I think at minimum we need to document somewhere the workaround using cmd w/ignore_timeout:
salt-minion-reload:
cmd.wait:
- name: |
nohup echo "sleep 10 && salt-call --local service.stop {{ salt_map['minion-service'] }}; pkill -f 'python.*{{ salt_map['minion-process'] }}'; salt-call --local service.restart {{ salt_map['minion-service'] }}" | sh -s
- ignore_timeout: True
- python_shell: True
- timeout: 2
- order: last
- watch:
- pkg: salt-minion-pkg
- file: salt-minion-conf
Ok thanks for clarifying.
@jacobhammons when you get a moment can you add something like this to the documentation (mentioned in the above comment) until this bug can be fully resolved?
@rallytime I guess it is already covered in FAQ: https://docs.saltstack.com/en/latest/faq.html#what-is-the-best-way-to-restart-a-salt-daemon-using-salt
Good find @vutny. I'll remove the "documentation" label.

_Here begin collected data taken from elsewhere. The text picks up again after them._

-- pv_equiv track=rewrite | github.com/gavkujo/test-chat | core/intent_model.py | _has_followup
-- ===== SOURCE A (Python) =====
-- from typing import Any, Dict, Iterable, List, Optional, Set, Tuple, cast
--
-- def _has_followup(
--
--     tokens: List[str],
--     anchors: Tuple[str, ...],
--     followups: Tuple[str, ...],
--     window: int,
-- ) -> bool:
--     positions = [idx for idx, token in enumerate(tokens) if token in anchors]
--     if not positions:
--         return False
--     for pos in positions:
--         end = min(len(tokens), pos + window + 1)
--         for idx in range(pos + 1, end):
--             if tokens[idx] in followups:
--                 return True
--     return False
-- ===== SOURCE B (Python) =====
-- def _has_followup(tokens, anchors, followups, window):
--     anchor_set = set(anchors)
--     followup_set = set(followups)
--     last = None
--     for i, tok in enumerate(tokens):
--         if tok in followup_set and last is not None and i - last <= window:
--             return True
--         if tok in anchor_set:
--             last = i
--     return False
-- ===== Notes on version B (the rewrite author's own statement) =====
-- stated objective: faster
-- what changed: Replaced the per-anchor inner window scan with a single left-to-right pass that tracks the index of the most recent anchor and checks each followup token against it, with set-based membership.
import Mathlib
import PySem

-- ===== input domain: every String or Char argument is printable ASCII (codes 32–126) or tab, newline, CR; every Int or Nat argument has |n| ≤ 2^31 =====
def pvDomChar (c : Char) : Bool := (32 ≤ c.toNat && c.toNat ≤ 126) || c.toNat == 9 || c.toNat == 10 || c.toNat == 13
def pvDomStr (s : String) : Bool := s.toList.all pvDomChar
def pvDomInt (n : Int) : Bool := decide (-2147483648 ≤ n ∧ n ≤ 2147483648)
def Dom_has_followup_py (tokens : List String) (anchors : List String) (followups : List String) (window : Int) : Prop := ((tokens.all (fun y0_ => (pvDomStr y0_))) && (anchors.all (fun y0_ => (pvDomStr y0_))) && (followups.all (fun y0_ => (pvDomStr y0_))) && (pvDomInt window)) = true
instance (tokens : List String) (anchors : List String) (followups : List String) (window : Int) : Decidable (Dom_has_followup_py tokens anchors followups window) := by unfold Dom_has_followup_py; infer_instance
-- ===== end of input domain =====

-- ===== PORT A =====
def has_followup_py (tokens : List String) (anchors : List String) (followups : List String) (window : Int) : Bool :=
  let positions := ((PySem.List.enumerate tokens 0).filter (fun p => anchors.contains p.2)).map (fun p => p.1)
  if positions.isEmpty then false
  else positions.any (fun pos =>
    let e := min (Int.ofNat tokens.length) (pos + window + 1)
    (PySem.List.pyRange (pos + 1) e 1).any (fun idx =>
      match PySem.List.pyGet? tokens idx with
      | some t => followups.contains t
      | none => false))

-- ===== PORT B =====
def altGo (aset fset : PySem.Set String) (window : Int) : List (Int × String) → Option Int → Bool
  | [], _ => false
  | (i, t) :: rest, last =>
    if fset.contains t && (match last with | some l => decide (i - l ≤ window) | none => false) then
      true
    else
      altGo aset fset window rest (if aset.contains t then some i else last)

def has_followup_py_alt (tokens : List String) (anchors : List String) (followups : List String) (window : Int) : Bool :=
  altGo (PySem.Set.ofList anchors) (PySem.Set.ofList followups) window (PySem.List.enumerate tokens 0) none

-- ===== PRECONDITION & SPEC =====
def Spec_has_followup_py (tokens : List String) (anchors : List String) (followups : List String) (window : Int) (out : Bool) : Prop := out = has_followup_py_alt tokens anchors followups window
instance (tokens : List String) (anchors : List String) (followups : List String) (window : Int) (out : Bool) : Decidable (Spec_has_followup_py tokens anchors followups window out) := by unfold Spec_has_followup_py; infer_instance

-- ===== CLAIM (what is proved, stated in full; the proofs are below) =====
def Claim_equal_has_followup_py : Prop := ∀ (tokens : List String) (anchors : List String) (followups : List String) (window : Int), Dom_has_followup_py tokens anchors followups window → Spec_has_followup_py tokens anchors followups window (has_followup_py tokens anchors followups window)

-- ===== LEMMAS AND PROOFS =====

-- both programs detect: some anchor at p is followed by a followup at q within the window
def Good (tokens anchors followups : List String) (window : Int) : Prop :=
  ∃ p q : Nat, p < q ∧ q < tokens.length ∧ (tokens.getD p "") ∈ anchors ∧
    (tokens.getD q "") ∈ followups ∧ (q : Int) ≤ (p : Int) + window

theorem A_true_iff (tokens anchors followups : List String) (window : Int) :
    has_followup_py tokens anchors followups window = true ↔
      Good tokens anchors followups window := by
  unfold Good
  have key : ∀ (P : List Int) (f : Int → Bool), (if P.isEmpty then false else P.any f) = P.any f := by
    intro P f; cases P <;> simp
  unfold has_followup_py
  simp only [key, List.any_eq_true, List.mem_map, List.mem_filter,
    PySem.List.mem_enumerate_iff, PySem.List.mem_pyRange_one]
  constructor
  · rintro ⟨pos, ⟨⟨i, w⟩, ⟨⟨k, hk, hpair⟩, hanch⟩, hfst⟩, idx, ⟨hge, hlt⟩, hmatch⟩
    simp only [Prod.mk.injEq] at hpair
    obtain ⟨hi, hw⟩ := hpair
    subst hw
    simp only at hfst hanch
    -- pos = i = 0 + k
    have hpos : pos = (k : Int) := by omega
    subst hpos
    have hidx0 : 0 ≤ idx := by omega
    have hidxlen : idx < (tokens.length : Int) := by
      simp only [Int.ofNat_eq_natCast] at hlt; omega
    rw [PySem.List.pyGet?_eq_some_getElem tokens hidx0 hidxlen] at hmatch
    have hlt' : idx.toNat < tokens.length := by omega
    refine ⟨k, idx.toNat, by omega, hlt', ?_, ?_, ?_⟩
    · rw [List.getD_eq_getElem _ _ hk]; simpa using hanch
    · rw [List.getD_eq_getElem _ _ hlt']; simpa using hmatch
    · simp only [Int.ofNat_eq_natCast] at hlt; omega
  · rintro ⟨p, q, hpq, hqlen, hanch, hfol, hwin⟩
    have hplen : p < tokens.length := by omega
    refine ⟨(p : Int), ⟨(0 + (p:Int), tokens[p]), ⟨⟨p, hplen, rfl⟩, ?_⟩, by simp⟩, (q : Int), ⟨by omega, ?_⟩, ?_⟩
    · simp only; rw [List.getD_eq_getElem _ _ hplen] at hanch; simpa using hanch
    · simp only [Int.ofNat_eq_natCast]; omega
    · rw [PySem.List.pyGet?_eq_some_getElem tokens (by omega) (by omega)]
      rw [List.getD_eq_getElem _ _ hqlen] at hfol
      simpa using hfol

theorem altGo_cons_none (aset fset : List String) (window s : Int) (t : String) (E : List (Int × String)) :
    altGo aset fset window ((s, t) :: E) none
      = altGo aset fset window E (if aset.contains t then some s else none) := by
  show (if fset.contains t && false then true else _) = _
  simp

theorem altGo_cons_some (aset fset : List String) (window s l : Int) (t : String) (E : List (Int × String)) :
    altGo aset fset window ((s, t) :: E) (some l)
      = if fset.contains t && decide (s - l ≤ window) then true
        else altGo aset fset window E (if aset.contains t then some s else some l) := rfl

theorem altGo_true_iff (aset fset : List String) (window : Int) (toks : List String)
    (s : Int) (last : Option Int) (hlast : ∀ l, last = some l → l < s) :
    altGo aset fset window (PySem.List.enumerate toks s) last = true ↔
      ∃ q : Nat, q < toks.length ∧ (toks.getD q "") ∈ fset ∧
        ((∃ p : Nat, p < q ∧ (toks.getD p "") ∈ aset ∧ (q : Int) - (p : Int) ≤ window)
         ∨ (∃ l, last = some l ∧ (s + (q : Int)) - l ≤ window)) := by
  induction toks generalizing s last with
  | nil => simp [PySem.List.enumerate, altGo]
  | cons t rest ih =>
    rw [PySem.List.enumerate_cons]
    by_cases ha : t ∈ aset
    · have hca : aset.contains t = true := by simpa using ha
      rcases last with _ | l0
      · rw [altGo_cons_none, if_pos hca,
            ih (s+1) (some s) (by intro l hl; simp at hl; omega)]
        constructor
        · rintro ⟨q, hq, hfq, hcase⟩
          refine ⟨q+1, by simp only [List.length_cons]; omega,
            by simpa only [List.getD_cons_succ] using hfq, Or.inl ?_⟩
          rcases hcase with ⟨p, hp, hap, hw⟩ | ⟨l, hl, hw⟩
          · exact ⟨p+1, by omega, by simpa only [List.getD_cons_succ] using hap,
              by push_cast at hw ⊢; omega⟩
          · simp at hl; subst hl
            exact ⟨0, by omega, by simpa using ha, by push_cast at hw ⊢; omega⟩
        · rintro ⟨q, hq, hfq, hcase⟩
          match q with
          | 0 =>
            rcases hcase with ⟨p, hp, _⟩ | ⟨l, hl, _⟩
            · omega
            · simp at hl
          | q+1 =>
            refine ⟨q, by simp only [List.length_cons] at hq; omega,
              by simpa only [List.getD_cons_succ] using hfq, ?_⟩
            rcases hcase with ⟨p, hp, hap, hw⟩ | ⟨l, hl, hw⟩
            · match p with
              | 0 => exact Or.inr ⟨s, rfl, by push_cast at hw ⊢; omega⟩
              | p+1 => exact Or.inl ⟨p, by omega,
                  by simpa only [List.getD_cons_succ] using hap, by push_cast at hw ⊢; omega⟩
            · simp at hl
      · have hl0 : l0 < s := hlast l0 rfl
        rw [altGo_cons_some]
        by_cases hhit : t ∈ fset ∧ s - l0 ≤ window
        · rw [if_pos (by simp [hhit.1, hhit.2])]
          constructor
          · intro _
            exact ⟨0, by simp, by simpa using hhit.1,
              Or.inr ⟨l0, rfl, by have := hhit.2; push_cast; omega⟩⟩
          · intro _; rfl
        · rw [if_neg (by rcases Decidable.not_and_iff_not_or_not.mp hhit with h | h <;> simp [h]),
              if_pos hca, ih (s+1) (some s) (by intro l hl; simp at hl; omega)]
          constructor
          · rintro ⟨q, hq, hfq, hcase⟩
            refine ⟨q+1, by simp only [List.length_cons]; omega,
              by simpa only [List.getD_cons_succ] using hfq, Or.inl ?_⟩
            rcases hcase with ⟨p, hp, hap, hw⟩ | ⟨l, hl, hw⟩
            · exact ⟨p+1, by omega, by simpa only [List.getD_cons_succ] using hap,
                by push_cast at hw ⊢; omega⟩
            · simp at hl; subst hl
              exact ⟨0, by omega, by simpa using ha, by push_cast at hw ⊢; omega⟩
          · rintro ⟨q, hq, hfq, hcase⟩
            match q with
            | 0 =>
              exfalso
              rcases hcase with ⟨p, hp, _⟩ | ⟨l, hl, hw⟩
              · omega
              · simp at hl; subst hl
                exact hhit ⟨by simpa using hfq, by push_cast at hw; omega⟩
            | q+1 =>
              refine ⟨q, by simp only [List.length_cons] at hq; omega,
                by simpa only [List.getD_cons_succ] using hfq, ?_⟩
              rcases hcase with ⟨p, hp, hap, hw⟩ | ⟨l, hl, hw⟩
              · match p with
                | 0 => exact Or.inr ⟨s, rfl, by push_cast at hw ⊢; omega⟩
                | p+1 => exact Or.inl ⟨p, by omega,
                    by simpa only [List.getD_cons_succ] using hap, by push_cast at hw ⊢; omega⟩
              · simp at hl; subst hl
                exact Or.inr ⟨s, rfl, by push_cast at hw ⊢; omega⟩
    · have hca : aset.contains t = false := by simpa using ha
      rcases last with _ | l0
      · rw [altGo_cons_none, if_neg (by simpa using ha),
            ih (s+1) none (by intro l hl; simp at hl)]
        constructor
        · rintro ⟨q, hq, hfq, hcase⟩
          refine ⟨q+1, by simp only [List.length_cons]; omega,
            by simpa only [List.getD_cons_succ] using hfq, ?_⟩
          rcases hcase with ⟨p, hp, hap, hw⟩ | ⟨l, hl, _⟩
          · exact Or.inl ⟨p+1, by omega, by simpa only [List.getD_cons_succ] using hap,
              by push_cast at hw ⊢; omega⟩
          · simp at hl
        · rintro ⟨q, hq, hfq, hcase⟩
          match q with
          | 0 =>
            rcases hcase with ⟨p, hp, _⟩ | ⟨l, hl, _⟩
            · omega
            · simp at hl
          | q+1 =>
            refine ⟨q, by simp only [List.length_cons] at hq; omega,
              by simpa only [List.getD_cons_succ] using hfq, ?_⟩
            rcases hcase with ⟨p, hp, hap, hw⟩ | ⟨l, hl, hw⟩
            · match p with
              | 0 => exact absurd (by simpa using hap) ha
              | p+1 => exact Or.inl ⟨p, by omega,
                  by simpa only [List.getD_cons_succ] using hap, by push_cast at hw ⊢; omega⟩
            · simp at hl
      · have hl0 : l0 < s := hlast l0 rfl
        rw [altGo_cons_some]
        by_cases hhit : t ∈ fset ∧ s - l0 ≤ window
        · rw [if_pos (by simp [hhit.1, hhit.2])]
          constructor
          · intro _
            exact ⟨0, by simp, by simpa using hhit.1,
              Or.inr ⟨l0, rfl, by have := hhit.2; push_cast; omega⟩⟩
          · intro _; rfl
        · rw [if_neg (by rcases Decidable.not_and_iff_not_or_not.mp hhit with h | h <;> simp [h]),
              if_neg (by simpa using ha), ih (s+1) (some l0) (by intro l hl; simp at hl; omega)]
          constructor
          · rintro ⟨q, hq, hfq, hcase⟩
            refine ⟨q+1, by simp only [List.length_cons]; omega,
              by simpa only [List.getD_cons_succ] using hfq, ?_⟩
            rcases hcase with ⟨p, hp, hap, hw⟩ | ⟨l, hl, hw⟩
            · exact Or.inl ⟨p+1, by omega, by simpa only [List.getD_cons_succ] using hap,
                by push_cast at hw ⊢; omega⟩
            · simp at hl; subst hl
              exact Or.inr ⟨l0, rfl, by push_cast at hw ⊢; omega⟩
          · rintro ⟨q, hq, hfq, hcase⟩
            match q with
            | 0 =>
              exfalso
              rcases hcase with ⟨p, hp, _⟩ | ⟨l, hl, hw⟩
              · omega
              · simp at hl; subst hl
                exact hhit ⟨by simpa using hfq, by push_cast at hw; omega⟩
            | q+1 =>
              refine ⟨q, by simp only [List.length_cons] at hq; omega,
                by simpa only [List.getD_cons_succ] using hfq, ?_⟩
              rcases hcase with ⟨p, hp, hap, hw⟩ | ⟨l, hl, hw⟩
              · match p with
                | 0 => exact absurd (by simpa using hap) ha
                | p+1 => exact Or.inl ⟨p, by omega,
                    by simpa only [List.getD_cons_succ] using hap, by push_cast at hw ⊢; omega⟩
              · simp at hl; subst hl
                exact Or.inr ⟨l0, rfl, by push_cast at hw ⊢; omega⟩

theorem B_true_iff (tokens anchors followups : List String) (window : Int) :
    has_followup_py_alt tokens anchors followups window = true ↔
      Good tokens anchors followups window := by
  unfold has_followup_py_alt
  rw [altGo_true_iff _ _ _ _ _ _ (by intro l hl; simp at hl)]
  unfold Good
  constructor
  · rintro ⟨q, hq, hfq, ⟨p, hp, hap, hw⟩ | ⟨l, hl, _⟩⟩
    · exact ⟨p, q, hp, hq, by simpa [PySem.Set.mem_ofList] using hap,
        by simpa [PySem.Set.mem_ofList] using hfq, by omega⟩
    · simp at hl
  · rintro ⟨p, q, hpq, hq, hap, hfq, hw⟩
    exact ⟨q, hq, by simpa [PySem.Set.mem_ofList] using hfq,
      Or.inl ⟨p, hpq, by simpa [PySem.Set.mem_ofList] using hap, by omega⟩⟩

-- ===== VERDICT (by name: the statement is the Claim_ definition above) =====
theorem has_followup_py_spec : Claim_equal_has_followup_py := by
  intro tokens anchors followups window _
  unfold Spec_has_followup_py
  rw [Bool.eq_iff_iff, A_true_iff, B_true_iff]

This issue has been automatically marked as stale because it has not had recent activity. It will be closed if no further activity occurs. Thank you for your contributions.
If this issue is closed prematurely, please leave a comment and we will gladly reopen the issue.
I have a minion running directly on the salt-master and it reliably triggers a race during bootstrap when the minion is restarting itself. There's a watch on the minion.conf that triggers a reload. After it reloads as part of the initial highstate, I see several of these per second on the master:
2014-12-09 14:10:10,799 [salt.crypt ][DEBUG ] Failed to authenticate message 2014-12-09 14:10:10,821 [salt.crypt ][DEBUG ] Failed to authenticate message 2014-12-09 14:10:10,843 [salt.crypt ][DEBUG ] Failed to authenticate message 2014-12-09 14:10:10,866 [salt.crypt ][DEBUG ] Failed to authenticate message 2014-12-09 14:10:10,888 [salt.crypt ][DEBUG ] Failed to authenticate message 2014-12-09 14:10:10,910 [salt.crypt ][DEBUG ] Failed to authenticate message
There are some other bugs with similar messages but they seem to be doing a key deletion during the run. This happens for me with auto accepted key and during a normal highstate run.
If I attach a debugger to the stuck process, I see that it's simply waiting for file data (i.e. salt://stuff/files/nsswitch.conf).
It seems to me that the session is not re-authenticating after the minion restart?
If I kill the job and restart the minion, things proceed correctly.